[Stored records]
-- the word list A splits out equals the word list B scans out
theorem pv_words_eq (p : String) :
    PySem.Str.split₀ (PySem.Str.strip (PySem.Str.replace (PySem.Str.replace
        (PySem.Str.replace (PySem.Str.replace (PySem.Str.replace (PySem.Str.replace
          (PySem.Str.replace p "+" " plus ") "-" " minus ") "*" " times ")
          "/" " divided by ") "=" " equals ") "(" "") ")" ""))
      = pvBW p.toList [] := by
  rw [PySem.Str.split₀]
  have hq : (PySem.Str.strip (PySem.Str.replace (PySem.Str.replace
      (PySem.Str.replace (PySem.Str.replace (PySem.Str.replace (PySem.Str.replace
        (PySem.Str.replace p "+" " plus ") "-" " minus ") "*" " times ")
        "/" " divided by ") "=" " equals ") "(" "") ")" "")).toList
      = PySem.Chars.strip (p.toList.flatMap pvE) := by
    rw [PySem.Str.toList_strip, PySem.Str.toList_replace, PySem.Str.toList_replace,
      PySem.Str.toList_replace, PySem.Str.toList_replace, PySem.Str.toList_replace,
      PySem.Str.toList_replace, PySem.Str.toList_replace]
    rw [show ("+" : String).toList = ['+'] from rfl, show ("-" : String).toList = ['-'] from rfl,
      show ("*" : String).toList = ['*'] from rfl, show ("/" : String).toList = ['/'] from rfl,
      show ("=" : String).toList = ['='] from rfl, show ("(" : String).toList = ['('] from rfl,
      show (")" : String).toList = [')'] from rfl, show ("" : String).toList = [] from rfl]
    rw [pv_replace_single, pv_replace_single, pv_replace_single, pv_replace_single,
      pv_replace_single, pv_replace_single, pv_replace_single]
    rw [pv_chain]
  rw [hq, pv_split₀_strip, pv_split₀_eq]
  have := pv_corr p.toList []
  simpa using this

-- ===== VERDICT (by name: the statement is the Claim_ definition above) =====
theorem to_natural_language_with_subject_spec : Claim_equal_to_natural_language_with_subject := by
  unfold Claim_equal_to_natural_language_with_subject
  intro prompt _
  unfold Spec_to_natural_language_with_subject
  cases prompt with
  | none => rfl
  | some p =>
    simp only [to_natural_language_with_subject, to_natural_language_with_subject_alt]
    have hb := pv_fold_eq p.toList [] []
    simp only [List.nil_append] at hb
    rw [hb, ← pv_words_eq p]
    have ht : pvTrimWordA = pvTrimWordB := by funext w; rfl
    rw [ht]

=== EXERCISE DETAILS ===
From the entries above, extract every line where the word "plus" appears.

=== ANSWER TO THE EXERCISE ===
          (PySem.Str.replace p "+" " plus ") "-" " minus ") "*" " times ")
        (PySem.Str.replace p "+" " plus ") "-" " minus ") "*" " times ")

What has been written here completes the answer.